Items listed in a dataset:
____

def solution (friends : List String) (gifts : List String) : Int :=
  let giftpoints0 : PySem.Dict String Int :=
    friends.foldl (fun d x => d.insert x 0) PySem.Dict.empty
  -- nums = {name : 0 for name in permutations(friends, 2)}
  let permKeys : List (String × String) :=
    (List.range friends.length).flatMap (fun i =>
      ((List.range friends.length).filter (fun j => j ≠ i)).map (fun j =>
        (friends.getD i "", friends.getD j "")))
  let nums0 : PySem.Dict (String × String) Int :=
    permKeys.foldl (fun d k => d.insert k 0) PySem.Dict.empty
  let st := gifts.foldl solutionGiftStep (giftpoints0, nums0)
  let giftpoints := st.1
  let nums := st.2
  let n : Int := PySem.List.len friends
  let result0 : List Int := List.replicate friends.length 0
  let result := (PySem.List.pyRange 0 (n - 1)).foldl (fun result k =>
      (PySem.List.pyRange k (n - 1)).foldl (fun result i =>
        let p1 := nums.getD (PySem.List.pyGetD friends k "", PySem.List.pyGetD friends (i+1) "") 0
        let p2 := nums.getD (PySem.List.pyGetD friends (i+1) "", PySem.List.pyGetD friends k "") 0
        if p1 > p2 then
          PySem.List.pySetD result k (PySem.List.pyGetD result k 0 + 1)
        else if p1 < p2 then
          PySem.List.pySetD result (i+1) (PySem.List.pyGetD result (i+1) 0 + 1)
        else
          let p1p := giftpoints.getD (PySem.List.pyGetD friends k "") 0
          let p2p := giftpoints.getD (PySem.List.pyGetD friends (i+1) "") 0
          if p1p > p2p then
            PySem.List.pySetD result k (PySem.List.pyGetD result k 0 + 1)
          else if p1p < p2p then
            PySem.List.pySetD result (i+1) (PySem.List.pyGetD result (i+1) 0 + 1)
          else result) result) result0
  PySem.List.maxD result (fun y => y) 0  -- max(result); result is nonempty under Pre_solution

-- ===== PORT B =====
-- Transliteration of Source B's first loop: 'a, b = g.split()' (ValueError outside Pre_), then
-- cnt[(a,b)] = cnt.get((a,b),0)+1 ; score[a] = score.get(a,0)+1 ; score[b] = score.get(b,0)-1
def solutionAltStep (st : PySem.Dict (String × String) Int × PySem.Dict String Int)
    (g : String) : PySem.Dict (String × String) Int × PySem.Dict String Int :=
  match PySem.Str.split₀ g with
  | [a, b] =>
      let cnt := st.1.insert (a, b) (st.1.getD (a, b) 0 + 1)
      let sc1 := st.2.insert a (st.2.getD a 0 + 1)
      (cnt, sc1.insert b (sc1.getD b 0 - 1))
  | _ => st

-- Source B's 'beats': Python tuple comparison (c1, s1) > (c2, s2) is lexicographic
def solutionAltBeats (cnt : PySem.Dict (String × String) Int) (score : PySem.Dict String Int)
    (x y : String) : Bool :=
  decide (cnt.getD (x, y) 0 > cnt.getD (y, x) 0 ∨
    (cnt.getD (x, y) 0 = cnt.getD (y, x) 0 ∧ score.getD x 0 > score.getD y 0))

____

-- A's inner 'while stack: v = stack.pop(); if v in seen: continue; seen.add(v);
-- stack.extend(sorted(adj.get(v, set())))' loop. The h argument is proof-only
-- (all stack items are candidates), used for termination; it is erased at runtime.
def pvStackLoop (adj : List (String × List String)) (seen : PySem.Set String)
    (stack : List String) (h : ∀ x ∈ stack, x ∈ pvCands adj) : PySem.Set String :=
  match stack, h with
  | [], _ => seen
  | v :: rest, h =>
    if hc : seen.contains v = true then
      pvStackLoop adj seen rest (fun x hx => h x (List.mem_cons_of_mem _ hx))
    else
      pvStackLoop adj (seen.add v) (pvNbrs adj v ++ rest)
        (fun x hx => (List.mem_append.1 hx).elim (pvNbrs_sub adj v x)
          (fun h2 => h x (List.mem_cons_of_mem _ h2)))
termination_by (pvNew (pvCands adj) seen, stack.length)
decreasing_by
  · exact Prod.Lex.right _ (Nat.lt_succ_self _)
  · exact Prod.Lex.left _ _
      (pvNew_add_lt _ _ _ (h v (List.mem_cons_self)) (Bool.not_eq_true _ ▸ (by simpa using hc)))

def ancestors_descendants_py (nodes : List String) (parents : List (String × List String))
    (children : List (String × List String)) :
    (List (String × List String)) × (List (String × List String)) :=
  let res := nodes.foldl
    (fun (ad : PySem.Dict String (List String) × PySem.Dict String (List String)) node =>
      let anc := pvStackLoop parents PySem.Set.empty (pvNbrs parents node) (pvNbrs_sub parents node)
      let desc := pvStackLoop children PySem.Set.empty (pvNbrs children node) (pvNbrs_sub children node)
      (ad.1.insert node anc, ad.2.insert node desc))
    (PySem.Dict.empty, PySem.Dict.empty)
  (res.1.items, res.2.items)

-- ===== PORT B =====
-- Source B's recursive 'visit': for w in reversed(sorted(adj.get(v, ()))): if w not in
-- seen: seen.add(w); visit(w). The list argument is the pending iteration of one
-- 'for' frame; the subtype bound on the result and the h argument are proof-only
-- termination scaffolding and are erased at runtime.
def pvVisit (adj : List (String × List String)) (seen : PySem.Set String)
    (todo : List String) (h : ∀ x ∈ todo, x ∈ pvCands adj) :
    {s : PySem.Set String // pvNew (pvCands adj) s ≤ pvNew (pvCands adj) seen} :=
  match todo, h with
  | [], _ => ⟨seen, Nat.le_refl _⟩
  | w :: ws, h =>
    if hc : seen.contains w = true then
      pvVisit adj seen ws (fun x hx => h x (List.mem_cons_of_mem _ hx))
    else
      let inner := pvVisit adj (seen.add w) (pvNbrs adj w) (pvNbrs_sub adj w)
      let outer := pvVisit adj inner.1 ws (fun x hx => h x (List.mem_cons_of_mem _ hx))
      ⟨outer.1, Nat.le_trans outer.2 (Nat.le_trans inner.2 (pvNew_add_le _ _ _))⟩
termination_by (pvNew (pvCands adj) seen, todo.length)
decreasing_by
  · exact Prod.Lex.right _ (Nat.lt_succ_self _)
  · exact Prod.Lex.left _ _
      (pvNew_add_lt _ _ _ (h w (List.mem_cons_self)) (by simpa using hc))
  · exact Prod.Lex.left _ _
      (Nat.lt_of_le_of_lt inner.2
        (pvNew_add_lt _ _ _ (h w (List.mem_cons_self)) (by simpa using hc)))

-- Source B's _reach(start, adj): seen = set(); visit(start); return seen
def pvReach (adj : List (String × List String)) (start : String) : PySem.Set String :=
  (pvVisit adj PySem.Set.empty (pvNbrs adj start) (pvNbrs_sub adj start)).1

____

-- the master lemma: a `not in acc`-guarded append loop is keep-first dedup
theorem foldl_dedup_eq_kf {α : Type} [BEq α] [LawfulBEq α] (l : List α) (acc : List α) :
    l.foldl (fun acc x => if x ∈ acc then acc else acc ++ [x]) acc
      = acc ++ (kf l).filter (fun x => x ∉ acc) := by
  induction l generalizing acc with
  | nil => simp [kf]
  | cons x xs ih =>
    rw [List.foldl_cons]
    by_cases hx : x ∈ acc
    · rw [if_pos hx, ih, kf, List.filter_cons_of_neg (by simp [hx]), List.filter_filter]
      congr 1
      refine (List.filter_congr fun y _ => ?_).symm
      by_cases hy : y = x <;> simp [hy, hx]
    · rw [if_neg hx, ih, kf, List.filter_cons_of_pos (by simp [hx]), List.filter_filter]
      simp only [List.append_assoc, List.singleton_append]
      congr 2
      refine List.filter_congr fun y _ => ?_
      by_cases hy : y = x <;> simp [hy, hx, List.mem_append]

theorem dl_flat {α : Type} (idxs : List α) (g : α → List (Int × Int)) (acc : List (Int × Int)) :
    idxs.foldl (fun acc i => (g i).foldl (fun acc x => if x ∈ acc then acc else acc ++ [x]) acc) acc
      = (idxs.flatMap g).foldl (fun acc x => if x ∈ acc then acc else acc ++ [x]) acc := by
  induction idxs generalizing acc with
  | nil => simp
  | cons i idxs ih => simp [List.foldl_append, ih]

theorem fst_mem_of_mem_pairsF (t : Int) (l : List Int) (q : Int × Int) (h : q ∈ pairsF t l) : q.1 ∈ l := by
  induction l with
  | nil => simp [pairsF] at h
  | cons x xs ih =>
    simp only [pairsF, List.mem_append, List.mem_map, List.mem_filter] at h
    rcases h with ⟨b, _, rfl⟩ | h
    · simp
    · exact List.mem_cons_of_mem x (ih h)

____

— Problem description —
Repeat word for word the lines above that run from the line containing "by_cases hy : y = x <;> simp [hy, hx, List.mem_append]" through the line containing "List.mem_cons_of_mem x (ih h)", both ends included, and nothing else.

— Result of the exercise —
      by_cases hy : y = x <;> simp [hy, hx, List.mem_append]

theorem dl_flat {α : Type} (idxs : List α) (g : α → List (Int × Int)) (acc : List (Int × Int)) :
    idxs.foldl (fun acc i => (g i).foldl (fun acc x => if x ∈ acc then acc else acc ++ [x]) acc) acc
      = (idxs.flatMap g).foldl (fun acc x => if x ∈ acc then acc else acc ++ [x]) acc := by
  induction idxs generalizing acc with
  | nil => simp
  | cons i idxs ih => simp [List.foldl_append, ih]

theorem fst_mem_of_mem_pairsF (t : Int) (l : List Int) (q : Int × Int) (h : q ∈ pairsF t l) : q.1 ∈ l := by
  induction l with
  | nil => simp [pairsF] at h
  | cons x xs ih =>
    simp only [pairsF, List.mem_append, List.mem_map, List.mem_filter] at h
    rcases h with ⟨b, _, rfl⟩ | h
    · simp
    · exact List.mem_cons_of_mem x (ih h)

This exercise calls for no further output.